Парнишка выздоровел, и все в деревне решили, что Елена Григорьевна — чудесная докторша. И в самом деле, она подняла на ноги Груню, которая лежала в постели уже не один год, и спасла от смерти внучонка Паруши. Ведь даже лекарка Лукерья ничем не могла помочь Груне, а учительница, весёлая барышня, словно ангел, исцелила их как‑то легко и походя. Но самое главное, что поразило людей, — это её бескорыстие.

Иногда она забегала и к нам, и в нашей старенькой избушке, всегда сумеречно–тёмной, вдруг словно вспыхивал свет. Жизнерадостный голосок Елены Григорьевны и её смех звенели ещё во дворе: это она встречалась с отцом или матерью и шутливо разговаривала с ними. Я порывисто вскакивал из‑за стола, где корпел над домашними уроками, и с бурей в сердце распахивал двери и летел ей навстречу.

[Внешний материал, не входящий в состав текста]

-- pv_equiv track=rewrite | github.com/svlobao/deeplearning-for-computervision | Image_Classification/scripts/nearest_neighbor.py | _count
-- ===== SOURCE A (Python) =====
-- def _count(combined_neighbors: list[tuple]) -> str:
--
--     labels = list(zip(*combined_neighbors))[1]
--
--     label_count = {}
--
--     for label in labels:
--         if label in label_count:
--             label_count[label] += 1
--         else:
--             label_count[label] = 1
--
--     sorted_label_count = sorted(
--         label_count.items(), key=lambda pair: pair[1], reverse=True
--     )
--
--     return sorted_label_count[0][0]
-- ===== SOURCE B (Python) =====
-- def _count(combined_neighbors: list[tuple]) -> str:
--     label_count = {}
--     for _, label in combined_neighbors:
--         label_count[label] = label_count.get(label, 0) + 1
--     items = list(label_count.items())
--     best_label, best_count = items[0]
--     for label, count in items[1:]:
--         if best_count < count:
--             best_label, best_count = label, count
--     return best_label
-- ===== Notes on version B (the rewrite author's own statement) =====
-- stated objective: simpler
-- what changed: B builds the same per-label counts in one dict pass and then picks the winner with a single linear max-scan over the dict items (strict '>' keeps the earliest-inserted label on ties), instead of A's sort of all items by count and taking the first element; B also iterates the input pairs directly instead of materialising zip(*...).
import Mathlib
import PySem

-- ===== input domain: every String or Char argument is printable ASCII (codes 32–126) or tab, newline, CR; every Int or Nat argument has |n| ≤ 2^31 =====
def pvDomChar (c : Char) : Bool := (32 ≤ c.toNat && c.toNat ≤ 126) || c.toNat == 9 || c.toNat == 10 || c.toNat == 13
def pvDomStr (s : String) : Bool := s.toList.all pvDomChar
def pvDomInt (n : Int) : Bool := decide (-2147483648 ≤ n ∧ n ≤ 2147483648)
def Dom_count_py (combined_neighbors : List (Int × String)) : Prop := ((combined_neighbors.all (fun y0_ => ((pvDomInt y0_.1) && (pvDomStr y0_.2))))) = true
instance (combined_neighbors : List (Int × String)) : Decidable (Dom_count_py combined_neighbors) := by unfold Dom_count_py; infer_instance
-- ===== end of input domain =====

-- B replaces A's sort-then-index selection of the most frequent label by a single
-- linear max-scan over the count dict's items (same counts, same tie-break: first
-- inserted label among those with the maximal count). Objective: simpler.

-- ===== PORT A =====
def count_py (combined_neighbors : List (Int × String)) : String :=
  -- labels = list(zip(*combined_neighbors))[1] : for a list of pairs this is the
  -- tuple of second components; raises IndexError when the list is empty (Pre_).
  let labels := combined_neighbors.map Prod.snd
  let label_count := labels.foldl
    (fun d label => if d.contains label then d.modify label 0 (· + 1) else d.insert label 1)
    (PySem.Dict.empty : PySem.Dict String Int)
  let sorted_label_count := PySem.List.sorted label_count.items (fun pair => pair.2) true
  -- sorted_label_count[0][0]; the index raises IndexError on an empty list (Pre_)
  ((PySem.List.pyGet? sorted_label_count 0).getD ("", (0 : Int))).1

-- ===== PORT B =====
def count_py_alt (combined_neighbors : List (Int × String)) : String :=
  let label_count := combined_neighbors.foldl
    (fun d p => d.insert p.2 (d.getD p.2 0 + 1)) (PySem.Dict.empty : PySem.Dict String Int)
  let items := label_count.items
  match items with
  | [] => ""  -- items[0] raises IndexError here (excluded by Pre_)
  | first :: rest =>
    (rest.foldl (fun best p => if best.2 < p.2 then p else best) first).1

-- ===== PRECONDITION & SPEC =====
-- Pre_ excludes only the empty list, on which both Pythons raise IndexError.
def Pre_count_py (combined_neighbors : List (Int × String)) : Prop :=
  combined_neighbors ≠ []
instance (combined_neighbors : List (Int × String)) : Decidable (Pre_count_py combined_neighbors) := by unfold Pre_count_py; infer_instance

def pvWitness_count_py : (List (Int × String)) := [((3 : Int), "a"), ((1 : Int), "b"), ((2 : Int), "a")]

def Spec_count_py (combined_neighbors : List (Int × String)) (out : String) : Prop := out = count_py_alt combined_neighbors
instance (combined_neighbors : List (Int × String)) (out : String) : Decidable (Spec_count_py combined_neighbors out) := by unfold Spec_count_py; infer_instance

-- ===== CLAIM (what is proved, stated in full; the proofs are below) =====
def Claim_equal_count_py : Prop := ∀ (combined_neighbors : List (Int × String)), Dom_count_py combined_neighbors → Pre_count_py combined_neighbors → Spec_count_py combined_neighbors (count_py combined_neighbors)

-- ===== LEMMAS AND PROOFS =====

-- A's counting step is exactly dict-modify with default 0.
theorem stepA_eq_modify (d : PySem.Dict String Int) (x : String) :
    (if d.contains x then d.modify x 0 (· + 1) else d.insert x 1) = d.modify x 0 (· + 1) := by
  by_cases h : d.contains x
  · simp [h]
  · have hg : d.getD x 0 = 0 := by
      simp only [PySem.Dict.getD]
      rw [(PySem.Dict.get?_eq_none_iff_contains d x).2 (by simpa using h)]
      rfl
    simp [h, PySem.Dict.modify, hg]

theorem insertBy_cons {α : Type} (before : α → α → Bool) (x y : α) (ys : List α) :
    PySem.List.insertBy before x (y :: ys) =
      if before x y then x :: y :: ys else y :: PySem.List.insertBy before x ys := rfl

-- head of the stable reverse sort = left fold keeping the strictly greater key
theorem head_sorted_rev (f : String × Int) (r : List (String × Int)) :
    (PySem.List.sorted (f :: r) (fun p => p.2) true).head? =
      some (r.foldl (fun best p => if best.2 < p.2 then p else best) f) := by
  induction r using List.reverseRecOn with
  | nil => simp [PySem.List.sorted, PySem.List.insertBy]
  | append_singleton r x ih =>
    rw [PySem.List.sorted_rev_eq_foldl_insertBy] at *
    have hc : f :: (r ++ [x]) = (f :: r) ++ [x] := by simp
    rw [hc, List.foldl_append]
    obtain ⟨t, ht⟩ : ∃ t, List.foldl (fun acc x => PySem.List.insertBy (fun a b => decide (b.2 < a.2)) x acc) [] (f :: r)
        = (r.foldl (fun best p => if best.2 < p.2 then p else best) f) :: t := by
      cases hs : List.foldl (fun acc x => PySem.List.insertBy (fun a b => decide (b.2 < a.2)) x acc) [] (f :: r) with
      | nil => rw [hs] at ih; simp at ih
      | cons b t => rw [hs] at ih; simp at ih; exact ⟨t, by rw [ih]⟩
    rw [ht, List.foldl_append]
    simp only [List.foldl_cons, List.foldl_nil, insertBy_cons]
    by_cases h : (r.foldl (fun best p => if best.2 < p.2 then p else best) f).2 < x.2
    · simp [h]
    · simp [h]

theorem count_py_eq (combined_neighbors : List (Int × String)) (h : combined_neighbors ≠ []) :
    count_py combined_neighbors = count_py_alt combined_neighbors := by
  obtain ⟨c, cs, rfl⟩ : ∃ c cs, combined_neighbors = c :: cs := by
    cases combined_neighbors with
    | nil => exact absurd rfl h
    | cons c cs => exact ⟨c, cs, rfl⟩
  simp only [count_py, count_py_alt]
  have hstep : (fun (d : PySem.Dict String Int) label =>
      if d.contains label then d.modify label 0 (· + 1) else d.insert label 1) =
      fun d label => d.modify label 0 (· + 1) := by
    funext d x; exact stepA_eq_modify d x
  rw [hstep, ← PySem.Dict.counter_eq_foldl,
    show (c :: cs).foldl (fun d p => d.insert p.2 (d.getD p.2 0 + 1)) PySem.Dict.empty
      = PySem.Dict.counter ((c :: cs).map Prod.snd) by
        rw [← PySem.Dict.foldl_insert_getD_add_one_eq_counter ((c :: cs).map Prod.snd), List.foldl_map]]
  have hne : (PySem.Dict.counter ((c :: cs).map Prod.snd)).items ≠ [] := by
    intro he
    have hm : c.2 ∈ PySem.Set.ofList ((c :: cs).map Prod.snd) := by
      rw [PySem.Set.mem_ofList]; simp
    rw [← PySem.Dict.keys_counter] at hm
    simp only [PySem.Dict.keys, he, List.map_nil] at hm
    exact (List.not_mem_nil) hm
  obtain ⟨f, r, hitems⟩ : ∃ f r, (PySem.Dict.counter ((c :: cs).map Prod.snd)).items = f :: r := by
    cases hi : (PySem.Dict.counter ((c :: cs).map Prod.snd)).items with
    | nil => exact absurd hi hne
    | cons f r => exact ⟨f, r, rfl⟩
  rw [hitems]
  obtain ⟨t, ht⟩ : ∃ t, PySem.List.sorted (f :: r) (fun p => p.2) true =
      (r.foldl (fun best p => if best.2 < p.2 then p else best) f) :: t := by
    have hh := head_sorted_rev f r
    cases hs : PySem.List.sorted (f :: r) (fun p => p.2) true with
    | nil => rw [hs] at hh; simp at hh
    | cons b t => rw [hs] at hh; simp at hh; exact ⟨t, by rw [hh]⟩
  rw [ht]
  simp [PySem.List.pyGet?, PySem.List.pyIdx?]

-- ===== VERDICT (by name: the statement is the Claim_ definition above) =====
theorem count_py_spec : Claim_equal_count_py := by
  intro cn _ hpre
  unfold Spec_count_py
  exact count_py_eq cn hpre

Отец, польщённый её приходом, старался показать себя перед нею бывалым человеком, который знает, как держать себя с образованными городскими людьми. Он подтягивался, склонял голову к плечу и рисовался перед учительницей. Говорил он с ней играющим голосом, улыбался в бороду и закатывал глаза. Дворик у нас был круто–покатый, в каменных пластах и сумрачный от соломенной плоскуши. В углу перед кормушкой стояла пегая лошадёнка, всюду бродили куры, пахло сеном, которым был забит другой угол, и дёгтем.

И мне казалось, что Елене Григорьевне не место здесь, в сумрачном нашем дворике, загромождённом у плетней всяким хозяйственным хламом. Рядом с учительницей мать вдруг начинала светиться, трепетно улыбаться, и в широко открытых её глазах вспыхивал огонёк счастья.

Елена Григорьевна прижималась своей нежной щёчкой к щеке матери и осторожно гладила её руки.

— Ну, до чего ты нервная, Настя! Право же, по твоим рукам можно сразу узнать и твою душу и твою жизнь.

Мать говорила своим певучим голосом:

— И откуда ты к нам прилетела? Вот вижу тебя — и сердце у меня тоже, как голубка, бьётся. Думаю, что я здесь так и сгину — в этом нашем бездолье, а гляжу на тебя — и чую: не жильцы мы тут — чего бы ни было, убежим без оглядки.

Елена Григорьевна оглядывала избу и восхищалась:

— Ты, Настя, из хлевушка делаешь нарядную хоромку. В этом чистеньком гнёздышке может жить только женщина с хорошими думами.

Мне и матери было приятно, что учительница нашу избушку называла хоромкой. Мать привередливо чистила и украшала её каждый день: пол хоть и столетний, но половицы всегда были жёлтые, как воск. Самотканная набойная скатерть не снималась со стола. На старинном киотике и на окошках висели белые полотенца с широкими выкладями, вытканными матерью. А на стенах я прибил сапожными шпильками картинки, которые выменял на тряпки у «шебалятника»: «Демон и Тамара», «Сирин и Алконост» и портреты Пушкина, Лермонтова и Гоголя. В комнатке всегда пахло мятой, которая лежала на киоте кудрявыми букетиками.